A team of scientists has developed a test procedure that significantly increases the prospect of identifying genetic diseases quickly and reliably based on analyses of genes and symptoms.
People with genetic diseases often have to embark on an odyssey from one doctor to the next. Fewer than half of all patients who are suspected of having a genetic disease actually receive a satisfactory diagnosis. Scientists from the Charité – Universitätsmedizin Berlin and the Max Planck Institute for Molecular Genetics have now developed a test procedure that significantly increases the prospect of a diagnosis for affected patients. The procedure is freely available to the relevant medical institutions and can be used with immediate effect.

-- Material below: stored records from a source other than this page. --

-- pv_equiv track=rewrite | github.com/SeungHyunH/programmersAlgorithm | programmers/Level2/더맵게/solution.py | solution
-- ===== SOURCE A (Python) =====
-- import heapq
--
-- def solution(scoville, K):
--   answer = 0
--   heapq.heapify(scoville)
--   while scoville[0]<K:
--     heapq.heappush(scoville,(heapq.heappop(scoville)+heapq.heappop(scoville)*2))
--     answer+=1
--     if len(scoville)==1:
--       break
--   if scoville[0]<K:
--     answer = -1
--   return answer
-- ===== SOURCE B (Python) =====
-- def solution(scoville, K):
--     scoville.sort()
--     answer = 0
--     while scoville[0] < K:
--         a = scoville.pop(0)
--         b = scoville.pop(0)
--         c = a + b * 2
--         i = 0
--         while i < len(scoville) and scoville[i] < c:
--             i += 1
--         scoville.insert(i, c)
--         answer += 1
--         if len(scoville) == 1:
--             break
--     if scoville[0] < K:
--         answer = -1
--     return answer
-- ===== Notes on version B (the rewrite author's own statement) =====
-- stated objective: alternative
-- what changed: Replaces the binary heap with a list sorted once up front and kept in ascending order: the two smallest elements are popped from the front and the combination is re-inserted at its sorted position by a linear scan.
import Mathlib
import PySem

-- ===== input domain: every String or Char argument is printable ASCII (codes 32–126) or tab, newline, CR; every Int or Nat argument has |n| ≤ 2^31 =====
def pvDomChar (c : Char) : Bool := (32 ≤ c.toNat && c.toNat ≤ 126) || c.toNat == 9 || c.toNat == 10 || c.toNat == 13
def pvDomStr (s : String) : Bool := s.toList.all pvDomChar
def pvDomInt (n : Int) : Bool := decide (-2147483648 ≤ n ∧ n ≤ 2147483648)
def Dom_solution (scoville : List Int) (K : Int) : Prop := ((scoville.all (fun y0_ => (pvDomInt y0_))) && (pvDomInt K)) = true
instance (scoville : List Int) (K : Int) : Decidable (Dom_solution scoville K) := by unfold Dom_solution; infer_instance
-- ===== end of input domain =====

-- B replaces A's binary heap with a sorted list kept in order by ordered insertion
-- (objective: alternative decomposition, same combine-two-smallest behaviour).
-- Both A and B mutate the argument list in place (heapify/pops vs sort/pops); the
-- equivalence proved here is about the RETURN value only.

-- ===== PORT A =====
-- heapq is modeled by its documented effect on the heap's contents: scoville[0]
-- (the root) is the minimum, heappop removes one occurrence of the minimum,
-- heappush adds the element.  This is exact for the return value, which depends
-- only on the multiset of heap contents at each step.
def pvHeapMin (xs : List Int) : Int :=
  match xs with
  | [] => 0
  | x :: t => t.foldl min x

def pvHeapPop (xs : List Int) : List Int := xs.erase (pvHeapMin xs)

-- needed by pvLoopA's decreasing_by (cited by name there)
theorem pvFoldlMin_mem : ∀ (t : List Int) (a : Int), t.foldl min a ∈ a :: t := by
  intro t
  induction t with
  | nil => intro a; simp [List.foldl]
  | cons y t ih =>
    intro a
    have h := ih (min a y)
    simp only [List.foldl]
    rcases List.mem_cons.mp h with h' | h'
    · rw [h']
      rcases min_choice a y with hm | hm <;> rw [hm] <;> simp
    · exact List.mem_cons_of_mem _ (List.mem_cons_of_mem _ h')

theorem pvHeapMin_mem (xs : List Int) (h : xs ≠ []) : pvHeapMin xs ∈ xs := by
  match xs with
  | [] => exact absurd rfl h
  | x :: t => exact pvFoldlMin_mem t x

theorem pvHeapPop_length (xs : List Int) (h : xs ≠ []) :
    (pvHeapPop xs).length + 1 = xs.length := by
  unfold pvHeapPop
  rw [List.length_erase_of_mem (pvHeapMin_mem xs h)]
  have : xs.length ≠ 0 := by simpa using List.length_pos_of_ne_nil h |>.ne'
  omega

-- the heappush(heappop(...) + heappop(...)*2) line: the heap after one combine
def pvStep (xs : List Int) : List Int :=
  (pvHeapMin xs + pvHeapMin (pvHeapPop xs) * 2) :: pvHeapPop (pvHeapPop xs)

def pvLoopA (K : Int) (xs : List Int) (answer : Int) : List Int × Int :=
  if pvHeapMin xs < K then
    if (pvStep xs).length = 1 then (pvStep xs, answer + 1)
    else pvLoopA K (pvStep xs) (answer + 1)
  else (xs, answer)
termination_by xs.length
decreasing_by
  rename_i _ h2
  simp only [pvStep, List.length_cons] at h2 ⊢
  have hxs2 : pvHeapPop (pvHeapPop xs) ≠ [] := by
    intro he; rw [he] at h2; simp at h2
  have hxs1 : pvHeapPop xs ≠ [] := by
    intro he; apply hxs2; rw [he]; rfl
  have hxs : xs ≠ [] := by
    intro he; apply hxs1; rw [he]; rfl
  have l1 := pvHeapPop_length xs hxs
  have l2 := pvHeapPop_length (pvHeapPop xs) hxs1
  omega

def solution (scoville : List Int) (K : Int) : Int :=
  let r := pvLoopA K scoville 0
  if pvHeapMin r.1 < K then -1 else r.2

-- ===== PORT B =====
-- Source B: sort in place, pop the two smallest from the front, re-insert the
-- combination at its sorted position (the hand-written index scan `while
-- i < len and scoville[i] < c` becomes the structural recursion pvInsort).
def pvInsort (c : Int) : List Int → List Int
  | [] => [c]
  | x :: t => if x < c then x :: pvInsort c t else c :: x :: t

-- needed by pvLoopB's decreasing_by (cited by name there)
theorem pvInsort_length (c : Int) : ∀ t : List Int, (pvInsort c t).length = t.length + 1 := by
  intro t
  induction t with
  | nil => rfl
  | cons x t ih => by_cases h : x < c <;> simp [pvInsort, h, ih]

def pvLoopB (K : Int) (ys : List Int) (answer : Int) : List Int × Int :=
  match ys with
  | [] => ([], answer)
  | [a] => ([a], answer)
  | a :: b :: rest =>
    if a < K then
      if (pvInsort (a + b * 2) rest).length = 1 then (pvInsort (a + b * 2) rest, answer + 1)
      else pvLoopB K (pvInsort (a + b * 2) rest) (answer + 1)
    else (a :: b :: rest, answer)
termination_by ys.length
decreasing_by
  simp [pvInsort_length]

def solution_alt (scoville : List Int) (K : Int) : Int :=
  let r := pvLoopB K (PySem.List.sorted scoville (fun x => x) false) 0
  if r.1.headD 0 < K then -1 else r.2

-- ===== PRECONDITION & SPEC =====
-- Pre_ excludes exactly the inputs on which A raises IndexError: the empty list
-- (scoville[0] fails) and a single-element list below K (the second heappop
-- pops from an empty heap).  B raises there too.
def Pre_solution (scoville : List Int) (K : Int) : Prop :=
  scoville ≠ [] ∧ (scoville.length = 1 → ¬ scoville.headD 0 < K)
instance (scoville : List Int) (K : Int) : Decidable (Pre_solution scoville K) := by
  unfold Pre_solution; infer_instance

def pvWitness_solution : List Int × Int := ([1, 2, 3, 9, 10, 12], 7)

def Spec_solution (scoville : List Int) (K : Int) (out : Int) : Prop := out = solution_alt scoville K
instance (scoville : List Int) (K : Int) (out : Int) : Decidable (Spec_solution scoville K out) := by
  unfold Spec_solution; infer_instance

-- ===== CLAIM (what is proved, stated in full; the proofs are below) =====
def Claim_equal_solution : Prop := ∀ (scoville : List Int) (K : Int), Dom_solution scoville K → Pre_solution scoville K → Spec_solution scoville K (solution scoville K)

-- ===== LEMMAS AND PROOFS =====

theorem pvFoldlMin_le (t : List Int) (a : Int) :
    t.foldl min a ≤ a ∧ ∀ y ∈ t, t.foldl min a ≤ y := by
  induction t generalizing a with
  | nil => simp
  | cons y t ih =>
    have h := ih (min a y)
    constructor
    · exact le_trans h.1 (min_le_left a y)
    · intro z hz
      rcases List.mem_cons.mp hz with h' | h'
      · subst h'; exact le_trans h.1 (min_le_right a z)
      · exact h.2 z h'

theorem pvHeapMin_isMin (xs : List Int) : ∀ y ∈ xs, pvHeapMin xs ≤ y := by
  match xs with
  | [] => simp
  | x :: t =>
    intro y hy
    rcases List.mem_cons.mp hy with h' | h'
    · subst h'; exact (pvFoldlMin_le t y).1
    · exact (pvFoldlMin_le t x).2 y h'

theorem pvHeapMin_perm {xs ys : List Int} (h : xs.Perm ys) : pvHeapMin xs = pvHeapMin ys := by
  rcases eq_or_ne xs [] with he | he
  · subst he; rw [List.perm_nil.mp h.symm]
  · have hys : ys ≠ [] := fun hy => he (List.perm_nil.mp (hy ▸ h))
    exact le_antisymm
      (pvHeapMin_isMin xs _ (h.mem_iff.mpr (pvHeapMin_mem ys hys)))
      (pvHeapMin_isMin ys _ (h.mem_iff.mp (pvHeapMin_mem xs he)))

theorem pvHeapMin_sorted_head (a : Int) (t : List Int)
    (hs : (a :: t).Pairwise (· ≤ ·)) : pvHeapMin (a :: t) = a := by
  apply le_antisymm (pvHeapMin_isMin _ a (by simp))
  have hmem := pvHeapMin_mem (a :: t) (by simp)
  rcases List.mem_cons.mp hmem with h' | h'
  · exact le_of_eq h'.symm
  · exact (List.pairwise_cons.mp hs).1 _ h'

theorem pvInsort_perm (c : Int) : ∀ t : List Int, (pvInsort c t).Perm (c :: t) := by
  intro t
  induction t with
  | nil => simp [pvInsort]
  | cons x t ih =>
    by_cases h : x < c
    · simp only [pvInsort, if_pos h]
      exact (ih.cons x).trans (List.Perm.swap c x t)
    · simp [pvInsort, if_neg h]

theorem pvInsort_sorted (c : Int) : ∀ t : List Int,
    t.Pairwise (· ≤ ·) → (pvInsort c t).Pairwise (· ≤ ·) := by
  intro t
  induction t with
  | nil => simp [pvInsort]
  | cons x t ih =>
    intro hs
    rcases List.pairwise_cons.mp hs with ⟨hx, ht⟩
    by_cases h : x < c
    · simp only [pvInsort, if_pos h]
      refine List.pairwise_cons.mpr ⟨?_, ih ht⟩
      intro y hy
      rcases List.mem_cons.mp ((pvInsort_perm c t).mem_iff.mp hy) with h' | h'
      · exact h' ▸ le_of_lt h
      · exact hx y h'
    · simp only [pvInsort, if_neg h]
      refine List.pairwise_cons.mpr ⟨?_, hs⟩
      intro y hy
      rcases List.mem_cons.mp hy with h' | h'
      · exact h' ▸ le_of_not_gt h
      · exact le_trans (le_of_not_gt h) (hx y h')

theorem pvLoop_agree (K : Int) : ∀ (n : Nat) (xs ys : List Int) (ans : Int),
    ys.length ≤ n → xs.Perm ys → ys.Pairwise (· ≤ ·) → ys ≠ [] →
    (ys.length = 1 → ¬ ys.headD 0 < K) →
    (pvLoopA K xs ans).2 = (pvLoopB K ys ans).2 ∧
    (pvLoopA K xs ans).1.Perm (pvLoopB K ys ans).1 ∧
    (pvLoopB K ys ans).1.Pairwise (· ≤ ·) ∧ (pvLoopB K ys ans).1 ≠ [] := by
  intro n
  induction n with
  | zero =>
    intro xs ys ans hn _ _ hne _
    exact absurd (List.length_eq_zero_iff.mp (Nat.le_zero.mp hn)) hne
  | succ n ih =>
    intro xs ys ans hn hperm hsort hne h1
    match ys, hne with
    | [a], _ =>
      have hxs : xs = [a] := List.perm_singleton.mp hperm
      have hK : ¬ a < K := by simpa using h1 (by simp)
      subst hxs
      rw [pvLoopA, pvLoopB]
      have hm : pvHeapMin [a] = a := by simp [pvHeapMin]
      rw [hm, if_neg hK]
      exact ⟨rfl, List.Perm.refl _, hsort, by simp⟩
    | a :: b :: rest, _ =>
      have hmin : pvHeapMin xs = a := by
        rw [pvHeapMin_perm hperm, pvHeapMin_sorted_head a _ hsort]
      rw [pvLoopA, pvLoopB, hmin]
      by_cases hK : a < K
      · rw [if_pos hK, if_pos hK]
        have hamem : a ∈ xs := hperm.mem_iff.mpr (by simp)
        have hp1 : (pvHeapPop xs).Perm (b :: rest) := by
          have h2 := hperm.erase a
          rw [List.erase_cons_head] at h2
          rw [pvHeapPop, hmin]
          exact h2
        have hsort' : (b :: rest).Pairwise (· ≤ ·) := (List.pairwise_cons.mp hsort).2
        have hb : pvHeapMin (pvHeapPop xs) = b := by
          rw [pvHeapMin_perm hp1, pvHeapMin_sorted_head b _ hsort']
        have hp2 : (pvHeapPop (pvHeapPop xs)).Perm rest := by
          have h2 := hp1.erase b
          rw [List.erase_cons_head] at h2
          have he : pvHeapPop (pvHeapPop xs) = (pvHeapPop xs).erase b := by
            rw [pvHeapPop, hb]
          rw [he]
          exact h2
        have hstep : pvStep xs = (a + b * 2) :: pvHeapPop (pvHeapPop xs) := by
          rw [pvStep, hmin, hb]
        have hp3 : (pvStep xs).Perm (pvInsort (a + b * 2) rest) := by
          rw [hstep]
          exact (hp2.cons (a + b * 2)).trans (pvInsort_perm (a + b * 2) rest).symm
        have hlen : (pvStep xs).length = (pvInsort (a + b * 2) rest).length :=
          hp3.length_eq
        have hsort2 : (pvInsort (a + b * 2) rest).Pairwise (· ≤ ·) :=
          pvInsort_sorted (a + b * 2) rest ((List.pairwise_cons.mp hsort').2)
        have hne2 : pvInsort (a + b * 2) rest ≠ [] := by
          intro he; rw [he, hstep] at hlen; simp at hlen
        by_cases hl : (pvInsort (a + b * 2) rest).length = 1
        · rw [if_pos (by rw [hlen]; exact hl), if_pos hl]
          exact ⟨rfl, hp3, hsort2, hne2⟩
        · rw [if_neg (by rw [hlen]; exact hl), if_neg hl]
          apply ih _ _ (ans + 1) _ hp3 hsort2 hne2 (fun h => absurd h hl)
          have hl2 := (pvInsort_perm (a + b * 2) rest).length_eq
          simp only [List.length_cons] at hl2 hn ⊢
          omega
      · rw [if_neg hK, if_neg hK]
        exact ⟨rfl, hperm, hsort, by simp⟩

-- ===== VERDICT (by name: the statement is the Claim_ definition above) =====
theorem solution_spec : Claim_equal_solution := by
  intro scoville K _ hpre
  rcases hpre with ⟨hne, h1⟩
  unfold Spec_solution solution solution_alt
  set ys := PySem.List.sorted scoville (fun x => x) false with hys
  have hperm : scoville.Perm ys := (PySem.List.sorted_perm scoville (fun x => x) false).symm
  have hsort : ys.Pairwise (· ≤ ·) := by
    simpa using PySem.List.sorted_pairwise scoville (fun x => x)
  have hyne : ys ≠ [] := by
    intro he
    exact hne (List.perm_nil.mp (he ▸ hperm))
  have hy1 : ys.length = 1 → ¬ ys.headD 0 < K := by
    intro hl
    rcases List.length_eq_one_iff.mp hl with ⟨y, hy⟩
    have hsl : scoville.length = 1 := by rw [hperm.length_eq, hl]
    rcases List.length_eq_one_iff.mp hsl with ⟨x, hx⟩
    have : x = y := by
      have h2 := hperm
      rw [hx, hy] at h2
      simpa using List.perm_singleton.mp h2
    rw [hy]
    subst this
    have := h1 hsl
    rwa [hx] at this
  obtain ⟨hans, hp, hs, hn⟩ :=
    pvLoop_agree K ys.length scoville ys 0 le_rfl hperm hsort hyne hy1
  have hhead : pvHeapMin (pvLoopA K scoville 0).1 = (pvLoopB K ys 0).1.headD 0 := by
    rw [pvHeapMin_perm hp]
    match h : (pvLoopB K ys 0).1, hn with
    | z :: t, _ =>
      rw [pvHeapMin_sorted_head z t (h ▸ hs)]
      rfl
  simp only [hhead, hans]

The first step to the right treatment is an accurate diagnosis – even in untreatable cases, it is invaluable. “At the least, it provides the reassurance that the illness is not self-inflicted,” says Peter Robinson, one of the developers of the PhenIX diagnostic procedure. PhenIX stands for “Phenotypic Interpretation of eXomes”. In the past, only a genetic analysis was carried out for such diseases. However, this is often not enough to accurately detect the illness. The problem with all the tests is that the individual diversity of patients makes a diagnostic analysis difficult – among the millions of genetic deviations from the norm inherent in every single person, the crucial difference must be found.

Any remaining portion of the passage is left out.